Why the Opteron still rocks

I am not impressed. The new Intel Nehalem technology was a milestone in chip technology. The quad core, eight threads, Core i7 920 at 2.66GHz has 94 GFlops using SSE3 streaming in the synthetic Sisoft Sandra Whetstone test. That is a hammer [Source] compared to a meager 11.4 GFlops with a dual CPU (single core) 2.8 GHz AMD Opteron 254. But looking at older programs, the Opteron is still OK, actually doing quite well.

In Sciencemark (which is preferring AMD a bit more) the Core i7 at 2.66 Ghz is scoring only little bit higher (total score 1591 blue) and the 5 year old Opteron 2.8 GHz is doing quite well (total score of 1573 RED). The current benchmark was run in a MS virtual machine (overhead 5-10%) and oher sources on the web cite a score between 1600 and 1700 for the Core i7 920 [WEB]. Well still not 3000 or 6000.

Core i7 920 at 2.66GHz
Opteron 254 at 2.80 Ghz

So whats the deal? Well first of all the Opteron 254 was released in 2005, thats almost 4 years ago and the Core i7 920 was introduced some months ago in 2009. Older applications are mostly single threaded and certainly do not use the 4 cores of the Core i7. So older applications will not run much faster, see above, GHz still count. In integer performance for example in SuperPi (mod1.5) the Core i7 2.66 Ghz runs the 1M Pi calculation in 15 seconds, the Opteron 254 at 2.8 Ghz needs 30 seconds.

The silly fact is that a lot of new software is still single threaded and many programmers do not spend a single thought on that, lets say only progressive programmers try to get into parallelization. But with the upcoming 6 and 8 core workstations and the future 80 CPU core (Intel Teraflop) or the GPU streaming cores with literally hundreds and thousands of cores, there needs to be a change.

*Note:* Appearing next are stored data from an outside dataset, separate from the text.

-- pv_equiv track=rewrite | github.com/AcademySoftwareFoundation/ori-shared-platform | rpa/session_state/utils.py | insert_list_into_list
-- ===== SOURCE A (Python) =====
-- def insert_list_into_list(main_list, list_to_insert, index):
--     out = []
--     if len(main_list) == 0:
--         out = list_to_insert
--     elif index >= len(main_list):
--         out = main_list + list_to_insert
--     elif index < 0:
--         out = list_to_insert + main_list
--     else:
--         for i, source_group in enumerate(main_list):
--             if i == index:
--                 out.extend(list_to_insert)
--             out.append(source_group)
--     return out
-- ===== SOURCE B (Python) =====
-- def insert_list_into_list(main_list, list_to_insert, index):
--     k = min(max(index, 0), len(main_list))
--     return main_list[:k] + list_to_insert + main_list[k:]
-- ===== Notes on version B (the rewrite author's own statement) =====
-- stated objective: simpler
-- what changed: Replaces the four-way branch with enumerate loop by one clamped insertion point k and a single slice concatenation main[:k] + ins + main[k:].
import Mathlib
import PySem

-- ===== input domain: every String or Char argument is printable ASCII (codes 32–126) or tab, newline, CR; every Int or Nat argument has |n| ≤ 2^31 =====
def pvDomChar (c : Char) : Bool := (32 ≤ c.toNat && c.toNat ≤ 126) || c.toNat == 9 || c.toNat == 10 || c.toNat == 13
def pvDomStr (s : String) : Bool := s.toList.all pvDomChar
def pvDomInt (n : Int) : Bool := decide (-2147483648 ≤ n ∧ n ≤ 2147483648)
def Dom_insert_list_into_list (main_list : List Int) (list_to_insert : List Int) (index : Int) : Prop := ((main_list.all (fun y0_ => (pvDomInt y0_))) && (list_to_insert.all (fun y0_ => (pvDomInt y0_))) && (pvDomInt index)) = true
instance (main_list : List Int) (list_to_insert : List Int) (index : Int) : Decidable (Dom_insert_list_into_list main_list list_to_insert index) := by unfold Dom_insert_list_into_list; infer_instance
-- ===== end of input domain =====

-- ===== PORT A =====
-- Port of A: same branch order; the enumerate loop is a foldl over PySem.List.enumerate.
def insert_list_into_list (main_list : List Int) (list_to_insert : List Int) (index : Int) : List Int :=
  if main_list.length = 0 then list_to_insert
  else if index ≥ (main_list.length : Int) then main_list ++ list_to_insert
  else if index < 0 then list_to_insert ++ main_list
  else
    (PySem.List.enumerate main_list 0).foldl
      (fun out p => (if p.1 = index then out ++ list_to_insert else out) ++ [p.2]) []

-- ===== PORT B =====
-- Port of B: clamp the index, then one slice concatenation (Source B's slices via PySem.List.slice).
def insert_list_into_list_alt (main_list : List Int) (list_to_insert : List Int) (index : Int) : List Int :=
  let k : Int := min (max index 0) (main_list.length : Int)
  PySem.List.slice main_list none (some k) ++ list_to_insert ++ PySem.List.slice main_list (some k) none

-- ===== PRECONDITION & SPEC =====
def Spec_insert_list_into_list (main_list : List Int) (list_to_insert : List Int) (index : Int) (out : List Int) : Prop := out = insert_list_into_list_alt main_list list_to_insert index
instance (main_list : List Int) (list_to_insert : List Int) (index : Int) (out : List Int) : Decidable (Spec_insert_list_into_list main_list list_to_insert index out) := by unfold Spec_insert_list_into_list; infer_instance

-- ===== CLAIM (what is proved, stated in full; the proofs are below) =====
def Claim_equal_insert_list_into_list : Prop := ∀ (main_list : List Int) (list_to_insert : List Int) (index : Int), Dom_insert_list_into_list main_list list_to_insert index → Spec_insert_list_into_list main_list list_to_insert index (insert_list_into_list main_list list_to_insert index)

-- ===== LEMMAS AND PROOFS =====

lemma fold_enum_insert (ins : List Int) (idx : Int) :
    ∀ (xs acc : List Int) (s : Int),
    (PySem.List.enumerate xs s).foldl
        (fun out p => (if p.1 = idx then out ++ ins else out) ++ [p.2]) acc
    = acc ++ (if s ≤ idx ∧ idx < s + xs.length then
        xs.take (idx - s).toNat ++ ins ++ xs.drop (idx - s).toNat else xs) := by
  intro xs
  induction xs with
  | nil =>
    intro acc s
    simp [PySem.List.enumerate_nil]
  | cons x xs ih =>
    intro acc s
    rw [PySem.List.enumerate_cons, List.foldl_cons, ih]
    by_cases h : s = idx
    · subst h
      have h1 : ¬ (s + 1 ≤ s) := by omega
      simp [h1, List.append_assoc]
    · by_cases h3 : s < idx
      · have hk : (idx - s).toNat = (idx - (s+1)).toNat + 1 := by omega
        by_cases h4 : idx < s + 1 + (xs.length : Int)
        · have c1 : s + 1 ≤ idx ∧ idx < s + 1 + (xs.length : Int) := ⟨by omega, h4⟩
          have c2 : s ≤ idx ∧ idx < s + ((x :: xs).length : Int) := by
            simp [List.length_cons]; constructor; omega; omega
          simp only [h]
          rw [if_pos c1, if_pos c2, hk]
          simp [List.take_succ_cons, List.drop_succ_cons, List.append_assoc]
        · have c1 : ¬ (s + 1 ≤ idx ∧ idx < s + 1 + (xs.length : Int)) := by
            intro hc; exact h4 hc.2
          have c2 : ¬ (s ≤ idx ∧ idx < s + ((x :: xs).length : Int)) := by
            simp [List.length_cons]; intro _; omega
          rw [if_neg c1, if_neg c2]
          simp [h, List.append_assoc]
      · have c1 : ¬ (s + 1 ≤ idx ∧ idx < s + 1 + (xs.length : Int)) := by
          intro hc; omega
        have c2 : ¬ (s ≤ idx ∧ idx < s + ((x :: xs).length : Int)) := by
          intro hc; exact h3 (lt_of_le_of_ne hc.1 h)
        rw [if_neg c1, if_neg c2]
        simp [h, List.append_assoc]

-- ===== VERDICT (by name: the statement is the Claim_ definition above) =====
theorem insert_list_into_list_spec : Claim_equal_insert_list_into_list := by
  intro main ins idx _
  unfold Spec_insert_list_into_list insert_list_into_list insert_list_into_list_alt
  by_cases h0 : main.length = 0
  · have : main = [] := List.length_eq_zero_iff.mp h0
    subst this
    simp [PySem.List.slice]
  · rw [if_neg h0]
    by_cases h1 : idx ≥ (main.length : Int)
    · have hk : min (max idx 0) (main.length : Int) = (main.length : Int) := by omega
      rw [if_pos h1]
      simp only [hk, PySem.List.slice_to_natCast, PySem.List.slice_from_natCast]
      simp
    · rw [if_neg h1]
      by_cases h2 : idx < 0
      · have hk : min (max idx 0) (main.length : Int) = ((0 : Nat) : Int) := by
          simp; omega
        rw [if_pos h2]
        simp only [hk, PySem.List.slice_to_natCast, PySem.List.slice_from_natCast]
        simp
      · rw [if_neg h2]
        have hk : min (max idx 0) (main.length : Int) = ((idx.toNat : Nat) : Int) := by omega
        rw [fold_enum_insert]
        have hc : (0:Int) ≤ idx ∧ idx < 0 + (main.length : Int) := ⟨by omega, by omega⟩
        rw [if_pos hc]
        simp only [hk, PySem.List.slice_to_natCast, PySem.List.slice_from_natCast]
        simp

Unfortunately also several hardware companies closed down, which wanted to bring personal cluster computing for the masses, including Orion Multisystems and SiCortex. So we have to hope that either Intel, AMD or IBM can glue more cores on a CPU and Microsoft, Intel and the open source compiler community can come up with better software solutions and compiler technologies for automatic threading and parallelization. Check out Dr. Dobbs journal which is on the forefront of reporting. To finalize it, I am not impressed with the parallelization capabilities of old software programs, they basically have none. Old applications should be run through an auto-parallelizing compiler and re-compiled with the new SSE2, SSE3 and SSE4 instruction sets.